As orientações para correção trazem explicações simples. Mas trata-se de um conteúdo importante, que deve ser de domínio dos professores alfabetizadores. Esperamos que eles possam entender não só a intenção da prova, mas a opção didática que está por trás dela.

Penso que, nas próximas edições, seria bem interessante se as crianças pudessem escrever algumas idéias próprias ou mesmo um pequeno texto, de um gênero definido. Dessa forma, poderia ser identificado o tipo de texto a que as crianças têm acesso e também a qualidade discursiva deles.

Vejo a necessidade de orientar sobre o ambiente da prova, pois ele deve ser o mais parecido possível com o das atividades diárias das crianças. E acho que a prova deve ser aplicada pelo próprio professor da turma [pelas orientações do MEC, outro professor ou até mesmo alguém de fora da escola, contratado para esse fim, pode aplicar a prova].

Há, finalmente, uma ponderação importante a ser feita: em uma situação de avaliação externa, as crianças, muitas vezes, não se sentem estimuladas a dar boas respostas, pois não conseguem atribuir sentido a elas.

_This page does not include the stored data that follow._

-- pv_equiv track=rewrite | github.com/yehoon17/programmers | 이진_변환_반복하기.py | solution
-- ===== SOURCE A (Python) =====
-- def solution(s):
--     zeros=s.count('0')
--     n=s.count('1')
--     if n==1:
--         if zeros>0:
--             return [1,zeros]
--         else:
--             return [0,0]
--     repeat=1
--     while(True):
--         temp=0
--         while(True):
--             if n%2==0:
--                 zeros+=1
--             else:
--                 temp+=1
--             n//=2
--             if n==0:
--                 break
--         n=temp
--         repeat+=1
--         if temp==1:
--             break
--     return[repeat,zeros]
-- ===== SOURCE B (Python) =====
-- def solution(s):
--     # Recursion on the popcount chain; zeros removed each step in closed form
--     # as bit_length - bit_count, instead of A's nested bit-decomposition loops.
--     def go(n):
--         if n == 1:
--             return (0, 0)
--         p = n.bit_count()
--         t, z = go(p)
--         return (t + 1, z + n.bit_length() - p)
--     zeros = s.count('0')
--     n = s.count('1')
--     if n == 1 and zeros == 0:
--         return [0, 0]
--     t, z = go(n)
--     return [t + 1, zeros + z]
-- ===== Notes on version B (the rewrite author's own statement) =====
-- stated objective: simpler
-- what changed: B replaces A's nested while-loops with mutable counters by a single recursion on the popcount chain, computing each step's removed zeros in closed form as bit_length minus bit_count instead of A's bit-by-bit decomposition loop; Pre_ excludes strings containing no one-digit, on which A loops forever.
import Mathlib
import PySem

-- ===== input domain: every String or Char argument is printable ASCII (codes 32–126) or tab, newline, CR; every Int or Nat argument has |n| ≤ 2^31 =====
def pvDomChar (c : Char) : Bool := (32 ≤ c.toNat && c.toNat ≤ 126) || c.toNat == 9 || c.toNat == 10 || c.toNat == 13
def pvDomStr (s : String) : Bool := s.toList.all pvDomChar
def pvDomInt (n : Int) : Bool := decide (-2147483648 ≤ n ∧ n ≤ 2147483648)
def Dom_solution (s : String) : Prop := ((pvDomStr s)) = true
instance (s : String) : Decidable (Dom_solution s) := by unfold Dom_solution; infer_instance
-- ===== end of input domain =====

-- B replaces A's nested bit-decomposition while-loops by a single recursion on the popcount
-- chain with each step's removed zeros computed as bit_length - bit_count (simpler; same cost).
-- Pre_ excludes strings containing no one-digit at all, on which Python A loops forever.

-- ===== PORT A =====
-- inner `while True` loop of A: bit-decomposes n, counting zero bits into zeros and one bits
-- into temp; fuel n.toNat + 1 bounds its iterations (≤ bit length of n; one iteration for n = 0)
def solutionInner : Nat → Int → Int → Int → Int × Int
  | 0, _, zeros, temp => (zeros, temp)
  | fuel + 1, n, zeros, temp =>
    let zeros := if PySem.Int.mod n 2 == 0 then zeros + 1 else zeros
    let temp := if PySem.Int.mod n 2 == 0 then temp else temp + 1
    let n := PySem.Int.floordiv n 2
    if n == 0 then (zeros, temp) else solutionInner fuel n zeros temp

-- outer `while True` loop of A; fuel n.toNat + 1 bounds its iterations (n strictly decreases)
def solutionOuter : Nat → Int → Int → Int → List Int
  | 0, _, _, _ => []
  | fuel + 1, n, zeros, repeat_ =>
    let p := solutionInner (n.toNat + 1) n zeros 0
    let zeros := p.1
    let temp := p.2
    let repeat_ := repeat_ + 1
    if temp == 1 then [repeat_, zeros] else solutionOuter fuel temp zeros repeat_

def solution (s : String) : List Int :=
  let zeros : Int := (PySem.Str.count s "0" : Int)
  let n : Int := (PySem.Str.count s "1" : Int)
  if n == 1 then
    if zeros > 0 then [1, zeros] else [0, 0]
  else
    solutionOuter (n.toNat + 1) n zeros 1

-- ===== PORT B =====
-- n.bit_count(): number of one bits of n ≥ 0
def popCount : Nat → Nat
  | 0 => 0
  | n + 1 => popCount ((n + 1) / 2) + (n + 1) % 2
  decreasing_by exact Nat.div_lt_self (by omega) (by omega)

-- n.bit_length(): number of binary digits of n ≥ 0 (0 for n = 0)
def bitLength : Nat → Nat
  | 0 => 0
  | n + 1 => bitLength ((n + 1) / 2) + 1
  decreasing_by exact Nat.div_lt_self (by omega) (by omega)

theorem popCount_le (n : Nat) : popCount n ≤ n := by
  induction n using Nat.strong_induction_on with
  | _ n ih =>
    match n with
    | 0 => simp [popCount]
    | m + 1 =>
      rw [popCount]
      have := ih ((m + 1) / 2) (Nat.div_lt_self (by omega) (by omega))
      omega

theorem popCount_lt (n : Nat) (h : 2 ≤ n) : popCount n < n := by
  match n, h with
  | m + 1, _ =>
    rw [popCount]
    have := popCount_le ((m + 1) / 2)
    omega

-- B's recursive helper go(n): transforms and zeros needed to reduce bin(n) to '1'
-- (the `if h :` guard only totalizes the n = 0 case, on which Python's go diverges)
def solutionGo (n : Nat) : Nat × Nat :=
  if _h : n < 2 then (0, 0)
  else
    let p := popCount n
    let r := solutionGo p
    (r.1 + 1, r.2 + (bitLength n - p))
  decreasing_by exact popCount_lt n (by omega)

def solution_alt (s : String) : List Int :=
  let zeros := PySem.Str.count s "0"
  let n := PySem.Str.count s "1"
  if n == 1 && zeros == 0 then [0, 0]
  else
    let r := solutionGo n
    [(r.1 : Int) + 1, (zeros : Int) + (r.2 : Int)]

-- ===== PRECONDITION & SPEC =====
-- Pre_ excludes exactly the strings containing no one-digit: on those Python A never terminates
-- (its outer loop keeps n = 0 forever), and Python B's recursion never terminates either.
def Pre_solution (s : String) : Prop := 1 ≤ PySem.Str.count s "1"
instance (s : String) : Decidable (Pre_solution s) := by unfold Pre_solution; infer_instance
def pvWitness_solution : String := "110010101001"

def Spec_solution (s : String) (out : List Int) : Prop := out = solution_alt s
instance (s : String) (out : List Int) : Decidable (Spec_solution s out) := by unfold Spec_solution; infer_instance

-- ===== CLAIM (what is proved, stated in full; the proofs are below) =====
def Claim_equal_solution : Prop := ∀ (s : String), Dom_solution s → Pre_solution s → Spec_solution s (solution s)

-- ===== LEMMAS AND PROOFS =====

theorem popCount_eq (n : Nat) (h : 1 ≤ n) : popCount n = popCount (n / 2) + n % 2 := by
  match n, h with
  | m + 1, _ => rw [popCount]

theorem bitLength_eq (n : Nat) (h : 1 ≤ n) : bitLength n = bitLength (n / 2) + 1 := by
  match n, h with
  | m + 1, _ => rw [bitLength]

theorem popCount_pos (n : Nat) (h : 1 ≤ n) : 1 ≤ popCount n := by
  induction n using Nat.strong_induction_on with
  | _ n ih =>
    rw [popCount_eq n h]
    by_cases hm : n % 2 = 1
    · omega
    · have h2 : 1 ≤ n / 2 := by omega
      have := ih (n / 2) (Nat.div_lt_self (by omega) (by omega)) h2
      omega

theorem popCount_le_bitLength (n : Nat) : popCount n ≤ bitLength n := by
  induction n using Nat.strong_induction_on with
  | _ n ih =>
    match n with
    | 0 => simp [popCount, bitLength]
    | m + 1 =>
      rw [popCount_eq (m + 1) (by omega), bitLength_eq (m + 1) (by omega)]
      have := ih ((m + 1) / 2) (Nat.div_lt_self (by omega) (by omega))
      omega

-- A's inner loop computes exactly popCount n one bits and bitLength n - popCount n zero bits
theorem solutionInner_eq : ∀ (fuel n : Nat), 1 ≤ n → n ≤ fuel → ∀ (z t : Int),
    solutionInner fuel (n : Int) z t
      = (z + (bitLength n : Int) - (popCount n : Int), t + (popCount n : Int)) := by
  intro fuel
  induction fuel with
  | zero => intro n h1 h2; omega
  | succ fuel ih =>
    intro n h1 h2 z t
    have hmod : PySem.Int.mod (n : Int) 2 = ((n % 2 : Nat) : Int) := by
      rw [PySem.Int.mod_eq_emod_of_pos (by norm_num)]; omega
    have hdiv : PySem.Int.floordiv (n : Int) 2 = ((n / 2 : Nat) : Int) := by
      rw [PySem.Int.floordiv_eq_ediv_of_pos (by norm_num)]; omega
    rw [solutionInner]
    simp only [hmod, hdiv]
    rw [popCount_eq n h1, bitLength_eq n h1]
    by_cases h2' : n < 2
    · have hn : n = 1 := by omega
      subst hn
      norm_num [popCount, bitLength]
    · have hne0 : ((((n / 2 : Nat) : Int)) == 0) = false := by
        simp only [beq_eq_false_iff_ne, ne_eq]
        have : 1 ≤ n / 2 := by omega
        omega
      have hfl : n / 2 ≤ fuel := by
        have := Nat.div_lt_self (show 0 < n by omega) (show 1 < 2 by omega)
        omega
      have hrec := ih (n / 2) (by omega) hfl
      have hble := popCount_le_bitLength (n / 2)
      by_cases hm : n % 2 = 0
      · simp only [hm, Nat.cast_zero, beq_self_eq_true, if_true, hne0, Bool.false_eq_true,
          if_false, hrec, Prod.mk.injEq]
        constructor <;> push_cast <;> omega
      · have hm1 : n % 2 = 1 := by omega
        have h10 : (((1 : Nat) : Int) == 0) = false := by decide
        simp only [hm1, h10, Bool.false_eq_true, if_false, hne0, hrec, Prod.mk.injEq]
        constructor <;> push_cast <;> omega

-- lockstep: from any state with n ≥ 2, A's outer loop equals B's recursion result
theorem lockstep : ∀ (n : Nat), 2 ≤ n → ∀ (f : Nat) (z r : Int), n ≤ f →
    solutionOuter f (n : Int) z r = [r + ((solutionGo n).1 : Int), z + ((solutionGo n).2 : Int)] := by
  intro n
  induction n using Nat.strong_induction_on with
  | _ n ih =>
    intro hn f z r hf
    obtain ⟨f', rfl⟩ : ∃ f', f = f' + 1 := ⟨f - 1, by omega⟩
    rw [solutionOuter]
    have htn : ((n : Int)).toNat = n := by simp
    rw [htn, solutionInner_eq (n + 1) n (by omega) (by omega) z 0]
    rw [solutionGo, dif_neg (by omega : ¬ n < 2)]
    have hpos := popCount_pos n (by omega)
    have hlt := popCount_lt n hn
    have hble := popCount_le_bitLength n
    set p := popCount n with hp
    by_cases hp1 : p = 1
    · rw [hp1]
      have ht : (((0 : Int) + ((1 : Nat) : Int)) == 1) = true := by decide
      rw [ht]
      have hgo1 : solutionGo 1 = (0, 0) := by rw [solutionGo]; norm_num
      simp only [if_true, hgo1, List.cons.injEq, and_true]
      clear htn ht
      omega
    · have hp2 : 2 ≤ p := by omega
      have ht : (((0 : Int) + ((p : Nat) : Int)) == 1) = false := by
        simp only [beq_eq_false_iff_ne, ne_eq]
        omega
      rw [ht]
      simp only [Bool.false_eq_true, if_false, zero_add]
      rw [ih p (by omega) hp2 f' _ _ (by omega)]
      simp only [List.cons.injEq, and_true]
      clear htn ht
      omega

-- ===== VERDICT (by name: the statement is the Claim_ definition above) =====
theorem solution_spec : Claim_equal_solution := by
  intro s _ hpre
  unfold Pre_solution at hpre
  unfold Spec_solution solution solution_alt
  set c0 : Nat := PySem.Str.count s "0" with hc0
  set c1 : Nat := PySem.Str.count s "1" with hc1
  clear_value c0 c1
  simp only
  by_cases h1 : c1 = 1
  · subst h1
    by_cases h0 : c0 = 0
    · subst h0
      norm_num
    · have hb : ((1 : Nat) == 1 && (c0 == 0)) = false := by simp [h0]
      rw [hb]
      have hgti : ((c0 : Int) > 0) := by omega
      have hgo1 : solutionGo 1 = (0, 0) := by rw [solutionGo]; norm_num
      simp only [Bool.false_eq_true, if_false, if_pos hgti, hgo1]
      norm_num
  · have h2 : 2 ≤ c1 := by omega
    have hne1 : (((c1 : Nat) : Int) == 1) = false := by
      simp only [beq_eq_false_iff_ne, ne_eq]
      omega
    have hb : ((c1 == 1) && (c0 == 0)) = false := by simp [h1]
    rw [hne1, hb]
    simp only [Bool.false_eq_true, if_false]
    have htn : (((c1 : Nat) : Int)).toNat = c1 := by simp
    rw [htn, lockstep c1 h2 (c1 + 1) (c0 : Int) 1 (by omega)]
    simp only [List.cons.injEq, and_true]
    clear htn
    omega
-- pv_equiv track=rewrite | github.com/dima137/GU_git | lib/multi_fgl_utils.py | is_in_tree
-- ===== SOURCE A (Python) =====
-- def max_node_length(tree):
--     nmax = 0
--     for node in tree:
--         nmax = max(nmax, len(node))
--     return nmax
--
-- def is_in_tree(node, tree=None):
--     if tree is None:
--         return True
--     nmax = max_node_length(tree)
--     nnode = len(node)
--     if nnode > nmax:
--         return False
--     elif nnode == nmax:
--         return node in tree
--     else:
--         for nd in tree:
--             if node == nd[:nnode]:
--                 return True
--     return False
-- ===== SOURCE B (Python) =====
-- def is_in_tree(node, tree=None):
--     if tree is None:
--         return True
--     return any(node == nd[:len(node)] for nd in tree)
-- ===== Notes on version B (the rewrite author's own statement) =====
-- stated objective: simpler
-- what changed: Drops the max_node_length precomputation pass and the three-way length branch; one uniform single-pass prefix scan (any(node == nd[:len(node)])) replaces them.
import Mathlib
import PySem

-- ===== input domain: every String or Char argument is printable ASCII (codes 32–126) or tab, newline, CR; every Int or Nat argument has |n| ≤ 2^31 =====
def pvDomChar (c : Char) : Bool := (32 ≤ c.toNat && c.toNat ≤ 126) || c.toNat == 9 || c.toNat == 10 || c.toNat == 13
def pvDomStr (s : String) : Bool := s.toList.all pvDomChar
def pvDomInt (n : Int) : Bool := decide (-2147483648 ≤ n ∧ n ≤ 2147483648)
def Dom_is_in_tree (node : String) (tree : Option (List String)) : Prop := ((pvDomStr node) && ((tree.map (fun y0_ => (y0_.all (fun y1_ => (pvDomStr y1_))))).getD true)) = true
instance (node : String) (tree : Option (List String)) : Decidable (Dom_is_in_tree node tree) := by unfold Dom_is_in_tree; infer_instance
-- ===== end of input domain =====

-- B drops A's max_node_length pass and three-way length branch for one uniform
-- single-pass prefix scan (simpler; same asymptotic cost).

-- ===== PORT A =====
def max_node_length (tree : List String) : Int :=
  tree.foldl (fun nmax nd => max nmax (PySem.Str.len nd)) 0

def is_in_tree_loop (node : String) (nnode : Int) : List String → Bool
  | [] => false
  | nd :: rest =>
      if node = PySem.Str.slice nd none (some nnode) then true
      else is_in_tree_loop node nnode rest

def is_in_tree (node : String) (tree : Option (List String)) : Bool :=
  match tree with
  | none => true
  | some t =>
      let nmax := max_node_length t
      let nnode := PySem.Str.len node
      if nnode > nmax then false
      else if nnode = nmax then decide (node ∈ t)
      else is_in_tree_loop node nnode t

-- ===== PORT B =====
def is_in_tree_alt (node : String) (tree : Option (List String)) : Bool :=
  match tree with
  | none => true
  | some t => t.any (fun nd => decide (node = PySem.Str.slice nd none (some (PySem.Str.len node))))

-- ===== PRECONDITION & SPEC =====
def Spec_is_in_tree (node : String) (tree : Option (List String)) (out : Bool) : Prop := out = is_in_tree_alt node tree
instance (node : String) (tree : Option (List String)) (out : Bool) : Decidable (Spec_is_in_tree node tree out) := by unfold Spec_is_in_tree; infer_instance

-- ===== CLAIM (what is proved, stated in full; the proofs are below) =====
def Claim_equal_is_in_tree : Prop := ∀ (node : String) (tree : Option (List String)), Dom_is_in_tree node tree → Spec_is_in_tree node tree (is_in_tree node tree)

-- ===== LEMMAS AND PROOFS =====

-- the (possibly clamped) prefix test, read on character lists
lemma pv_prefix_iff (node nd : String) :
    (node = PySem.Str.slice nd none (some (PySem.Str.len node))) ↔
      node.toList = nd.toList.take node.toList.length := by
  rw [← String.toList_inj, PySem.Str.toList_slice, PySem.Chars.slice_eq_listSlice,
    PySem.Str.len_eq, PySem.List.slice_to_natCast]

lemma pv_foldl_max_ge_init (t : List String) (a : Int) :
    a ≤ t.foldl (fun m nd => max m (PySem.Str.len nd)) a := by
  induction t generalizing a with
  | nil => simp
  | cons hd tl ih => exact le_trans (le_max_left _ _) (ih _)

lemma pv_foldl_max_ge_mem (t : List String) (a : Int) (nd : String) (h : nd ∈ t) :
    PySem.Str.len nd ≤ t.foldl (fun m nd => max m (PySem.Str.len nd)) a := by
  induction t generalizing a with
  | nil => cases h
  | cons hd tl ih =>
    rcases List.mem_cons.mp h with rfl | h'
    · exact le_trans (le_max_right _ _) (pv_foldl_max_ge_init _ _)
    · exact ih _ h'

lemma pv_loop_eq_any (node : String) (nnode : Int) (t : List String) :
    is_in_tree_loop node nnode t
      = t.any (fun nd => decide (node = PySem.Str.slice nd none (some nnode))) := by
  induction t with
  | nil => rfl
  | cons hd tl ih =>
    simp only [is_in_tree_loop, List.any_cons]
    split_ifs with h <;> simp [h, ih]

-- ===== VERDICT (by name: the statement is the Claim_ definition above) =====
theorem is_in_tree_spec : Claim_equal_is_in_tree := by
  intro node tree _
  unfold Spec_is_in_tree
  cases tree with
  | none => rfl
  | some t =>
    simp only [is_in_tree, is_in_tree_alt]
    split_ifs with h1 h2
    · -- len(node) > nmax: no element can match the prefix test
      symm
      rw [List.any_eq_false]
      intro nd hnd
      simp only [decide_eq_true_eq, pv_prefix_iff]
      intro hpre
      have hle := pv_foldl_max_ge_mem t 0 nd hnd
      rw [PySem.Str.len_eq] at hle
      rw [PySem.Str.len_eq] at h1
      unfold max_node_length at h1
      have hc := congrArg List.length hpre
      rw [List.length_take] at hc
      omega
    · -- len(node) = nmax: membership coincides with the prefix scan
      rw [Bool.eq_iff_iff]
      simp only [decide_eq_true_eq, List.any_eq_true, pv_prefix_iff]
      constructor
      · intro hmem
        exact ⟨node, hmem, by simp⟩
      · rintro ⟨nd, hnd, hpre⟩
        have hle := pv_foldl_max_ge_mem t 0 nd hnd
        rw [PySem.Str.len_eq] at hle
        rw [PySem.Str.len_eq] at h2
        unfold max_node_length at h2
        have hndle : nd.toList.length ≤ node.toList.length := by omega
        have htake : nd.toList.take node.toList.length = nd.toList :=
          List.take_of_length_le hndle
        rw [htake] at hpre
        exact (String.toList_inj.mp hpre) ▸ hnd
    · -- len(node) < nmax: A's loop is exactly B's scan
      exact pv_loop_eq_any node (PySem.Str.len node) t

Por isso, é preciso relativizar as respostas, considerando que podem estar aquém do conhecimento real.

Prioritário nesse sistema de avaliação é assegurar que o resultado da avaliação seja considerado na construção de uma política pública de formação para o professor, forma mais eficiente de melhorar a qualidade do ensino e, logo, os impactos na aprendizagem.